The Pareto analysis chart shown below displays the top 15 events causing most monetary cost, in order of importance.
t<-expenses[order(expenses$freq, decreasing=T),][1:15,]
t.e<-t$freq
names(t.e)<-as.vector(t$event)
pareto.chart(t.e,
main="Most Economically Expensive Weather Events",
ylab="Dollars")
##
## Pareto chart analysis for t.e
## Frequency Cum.Freq. Percentage Cum.Percent.
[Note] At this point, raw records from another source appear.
-- pv_equiv track=rewrite | github.com/Hardcoreaiin/hardcore-ai | hardcore-desktop/bundled/backend/stm32_clock_config.py | _calculate_flash_latency
-- ===== SOURCE A (Python) =====
-- def _calculate_flash_latency(sysclk_mhz: int, mcu_type: str) -> int:
--     """
--     Calculate required flash wait states
--     Based on voltage range and frequency
--     """
--     # Assuming 3.3V operation (voltage range 2.7-3.6V)
--     latency_table = {
--         'stm32f4': [
--             (30, 0), (60, 1), (90, 2), (120, 3), (150, 4), (168, 5)
--         ],
--         'stm32f7': [
--             (30, 0), (60, 1), (90, 2), (120, 3), (150, 4),
--             (180, 5), (210, 6), (216, 7)
--         ],
--         'stm32l4': [
--             (16, 0), (32, 1), (48, 2), (64, 3), (80, 4)
--         ],
--         'stm32h7': [
--             (70, 0), (140, 1), (210, 2), (280, 3), (480, 4)
--         ]
--     }
--
--     table = latency_table.get(mcu_type, latency_table['stm32f4'])
--
--     for freq_limit, latency in table:
--         if sysclk_mhz <= freq_limit:
--             return latency
--
--     return table[-1][1]  # Return max latency
-- ===== SOURCE B (Python) =====
-- def _calculate_flash_latency(sysclk_mhz: int, mcu_type: str) -> int:
--     """
--     Calculate required flash wait states
--     Based on voltage range and frequency
--     """
--     # Each family's thresholds are multiples of a uniform step (the last,
--     # irregular threshold only caps the same maximum latency), so the wait
--     # states are a clamped ceiling division instead of a table scan.
--     params = {
--         'stm32f4': (30, 5),
--         'stm32f7': (30, 7),
--         'stm32l4': (16, 4),
--         'stm32h7': (70, 4),
--     }
--     step, max_latency = params.get(mcu_type, (30, 5))
--     latency = -(-sysclk_mhz // step) - 1  # ceil(sysclk/step) - 1
--     return min(max_latency, max(0, latency))
-- ===== Notes on version B (the rewrite author's own statement) =====
-- stated objective: alternative
-- what changed: Replaces the table scan with a closed-form clamped ceiling division: each family's thresholds are multiples of a uniform step (the irregular last threshold only caps the same maximum latency), so latency = min(max_latency, max(0, ceil(sysclk/step)-1)).
import Mathlib
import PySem

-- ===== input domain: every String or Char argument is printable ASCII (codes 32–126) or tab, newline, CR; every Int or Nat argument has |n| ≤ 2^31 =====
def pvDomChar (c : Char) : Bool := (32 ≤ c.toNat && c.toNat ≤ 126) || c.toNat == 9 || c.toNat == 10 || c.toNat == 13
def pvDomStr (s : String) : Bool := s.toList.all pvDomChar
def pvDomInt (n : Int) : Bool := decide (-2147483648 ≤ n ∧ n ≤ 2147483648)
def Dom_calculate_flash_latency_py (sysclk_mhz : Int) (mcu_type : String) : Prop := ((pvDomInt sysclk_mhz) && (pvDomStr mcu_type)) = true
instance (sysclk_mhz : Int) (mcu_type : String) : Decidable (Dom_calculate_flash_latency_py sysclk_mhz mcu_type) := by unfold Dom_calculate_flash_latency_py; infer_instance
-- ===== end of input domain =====

-- B replaces A's table scan with a clamped ceiling division per family (alternative; same result).

-- ===== PORT A =====
def pvF4Table : List (Int × Int) := [(30, 0), (60, 1), (90, 2), (120, 3), (150, 4), (168, 5)]
def pvLatencyTable : PySem.Dict String (List (Int × Int)) :=
  PySem.Dict.ofList
    [("stm32f4", pvF4Table),
     ("stm32f7", [(30, 0), (60, 1), (90, 2), (120, 3), (150, 4), (180, 5), (210, 6), (216, 7)]),
     ("stm32l4", [(16, 0), (32, 1), (48, 2), (64, 3), (80, 4)]),
     ("stm32h7", [(70, 0), (140, 1), (210, 2), (280, 3), (480, 4)])]

-- the 'for freq_limit, latency in table: if sysclk <= freq_limit: return latency' loop
def pvALoop (sysclk_mhz : Int) : List (Int × Int) → Option Int
  | [] => none
  | (freq_limit, latency) :: rest =>
      if sysclk_mhz ≤ freq_limit then some latency else pvALoop sysclk_mhz rest

def calculate_flash_latency_py (sysclk_mhz : Int) (mcu_type : String) : Int :=
  let table := pvLatencyTable.getD mcu_type pvF4Table
  match pvALoop sysclk_mhz table with
  | some latency => latency
  | none =>
      match PySem.List.pyGet? table (-1) with  -- table[-1][1]
      | some p => p.2
      | none => 0  -- unreachable: every table in the dict is nonempty

-- ===== PORT B =====
def pvParams : PySem.Dict String (Int × Int) :=
  PySem.Dict.ofList
    [("stm32f4", (30, 5)), ("stm32f7", (30, 7)), ("stm32l4", (16, 4)), ("stm32h7", (70, 4))]

def calculate_flash_latency_py_alt (sysclk_mhz : Int) (mcu_type : String) : Int :=
  let p := pvParams.getD mcu_type (30, 5)
  let latency := -(PySem.Int.floordiv (-sysclk_mhz) p.1) - 1  -- ceil(sysclk/step) - 1
  min p.2 (max 0 latency)

-- ===== PRECONDITION & SPEC =====
def Spec_calculate_flash_latency_py (sysclk_mhz : Int) (mcu_type : String) (out : Int) : Prop := out = calculate_flash_latency_py_alt sysclk_mhz mcu_type
instance (sysclk_mhz : Int) (mcu_type : String) (out : Int) : Decidable (Spec_calculate_flash_latency_py sysclk_mhz mcu_type out) := by unfold Spec_calculate_flash_latency_py; infer_instance

-- ===== CLAIM =====
def Claim_equal_calculate_flash_latency_py : Prop := ∀ (sysclk_mhz : Int) (mcu_type : String), Dom_calculate_flash_latency_py sysclk_mhz mcu_type → Spec_calculate_flash_latency_py sysclk_mhz mcu_type (calculate_flash_latency_py sysclk_mhz mcu_type)

-- ===== LEMMAS AND PROOFS =====

-- the two dict lookups select matching (table, (step, max_latency)) pairs
theorem pvSel (m : String) :
    (pvLatencyTable.getD m pvF4Table = pvF4Table ∧ pvParams.getD m (30, 5) = (30, 5)) ∨
    (pvLatencyTable.getD m pvF4Table = [(30, 0), (60, 1), (90, 2), (120, 3), (150, 4), (180, 5), (210, 6), (216, 7)] ∧ pvParams.getD m (30, 5) = (30, 7)) ∨
    (pvLatencyTable.getD m pvF4Table = [(16, 0), (32, 1), (48, 2), (64, 3), (80, 4)] ∧ pvParams.getD m (30, 5) = (16, 4)) ∨
    (pvLatencyTable.getD m pvF4Table = [(70, 0), (140, 1), (210, 2), (280, 3), (480, 4)] ∧ pvParams.getD m (30, 5) = (70, 4)) := by
  have h1 : pvLatencyTable = PySem.Dict.mk
    [("stm32f4", pvF4Table),
     ("stm32f7", [(30, 0), (60, 1), (90, 2), (120, 3), (150, 4), (180, 5), (210, 6), (216, 7)]),
     ("stm32l4", [(16, 0), (32, 1), (48, 2), (64, 3), (80, 4)]),
     ("stm32h7", [(70, 0), (140, 1), (210, 2), (280, 3), (480, 4)])] := by rfl
  have h2 : pvParams = PySem.Dict.mk
    [("stm32f4", (30, 5)), ("stm32f7", (30, 7)), ("stm32l4", (16, 4)), ("stm32h7", (70, 4))] := by rfl
  simp only [h1, h2, PySem.Dict.getD, PySem.Dict.get?_mk_cons]
  split_ifs <;> simp_all [PySem.Dict.get?]

set_option maxHeartbeats 4000000 in
-- A's scan on a table equals B's clamped ceiling division with that table's step/max
theorem pvAgree (s step maxl : Int) (t : List (Int × Int))
    (ht : (t = pvF4Table ∧ step = 30 ∧ maxl = 5) ∨
          (t = [(30, 0), (60, 1), (90, 2), (120, 3), (150, 4), (180, 5), (210, 6), (216, 7)] ∧ step = 30 ∧ maxl = 7) ∨
          (t = [(16, 0), (32, 1), (48, 2), (64, 3), (80, 4)] ∧ step = 16 ∧ maxl = 4) ∨
          (t = [(70, 0), (140, 1), (210, 2), (280, 3), (480, 4)] ∧ step = 70 ∧ maxl = 4)) :
    (match pvALoop s t with
     | some latency => latency
     | none => match PySem.List.pyGet? t (-1) with | some p => p.2 | none => 0) =
    min maxl (max 0 (-(PySem.Int.floordiv (-s) step) - 1)) := by
  have hdiv : ∀ a : Int, 0 < step → PySem.Int.floordiv a step = a / step := fun a h =>
    PySem.Int.floordiv_eq_ediv_of_pos h
  rcases ht with ⟨h, h1, h2⟩ | ⟨h, h1, h2⟩ | ⟨h, h1, h2⟩ | ⟨h, h1, h2⟩ <;>
    subst h <;> subst h1 <;> subst h2 <;>
    rw [hdiv _ (by norm_num)] <;>
    simp only [pvF4Table, pvALoop, PySem.List.pyGet?, PySem.List.pyIdx?] <;>
    simp only [min_def, max_def] <;> split_ifs <;> simp_all <;> omega

-- ===== VERDICT =====
theorem calculate_flash_latency_py_spec : Claim_equal_calculate_flash_latency_py := by
  intro s m _
  unfold Spec_calculate_flash_latency_py calculate_flash_latency_py calculate_flash_latency_py_alt
  rcases pvSel m with ⟨ht, hp⟩ | ⟨ht, hp⟩ | ⟨ht, hp⟩ | ⟨ht, hp⟩ <;>
    rw [ht, hp] <;>
    [exact pvAgree s 30 5 _ (Or.inl ⟨rfl, rfl, rfl⟩);
     exact pvAgree s 30 7 _ (Or.inr (Or.inl ⟨rfl, rfl, rfl⟩));
     exact pvAgree s 16 4 _ (Or.inr (Or.inr (Or.inl ⟨rfl, rfl, rfl⟩)));
     exact pvAgree s 70 4 _ (Or.inr (Or.inr (Or.inr ⟨rfl, rfl, rfl⟩)))]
## flooding 1.796e+11 1.796e+11 37.8709 37.87
## hurricane 9.010e+10 2.697e+11 18.9983 56.87
## storm 6.650e+10 3.362e+11 14.0216 70.89
## tornado 5.900e+10 3.952e+11 12.4407 83.33
## hail 1.878e+10 4.140e+11 3.9597 87.29
## wind 1.822e+10 4.322e+11 3.8412 91.13
## drought 1.502e+10 4.472e+11 3.1668 94.30
## fire 8.900e+09 4.561e+11 1.8766 96.18
## winter weather 7.595e+09 4.637e+11 1.6015 97.78
## rain 4.052e+09 4.678e+11 0.8545 98.63
## freeze 2.019e+09 4.698e+11 0.4256 99.06
## cold 1.469e+09 4.713e+11 0.3097 99.37
## snow 1.141e+09 4.724e+11 0.2406 99.61
## lightning 9.362e+08 4.733e+11 0.1974 99.81
## heat 9.248e+08 4.743e+11 0.1950 100.00
The analysis reflects that about 80% of human loss, being it fatalities or injuries, can be attributed to four main events: tornados, strong winds, heat, and flooding.
The analysis of economic loss includes monetary losses in property as well as crops. This analysis of economic loss reflects that about 80% of the losses can be attributed to four main events: flooding, hurricane, storms, and tornadoes.
In general, most losses related to flooding, strong winds, tornadoes, hurricanes, and extreme heat.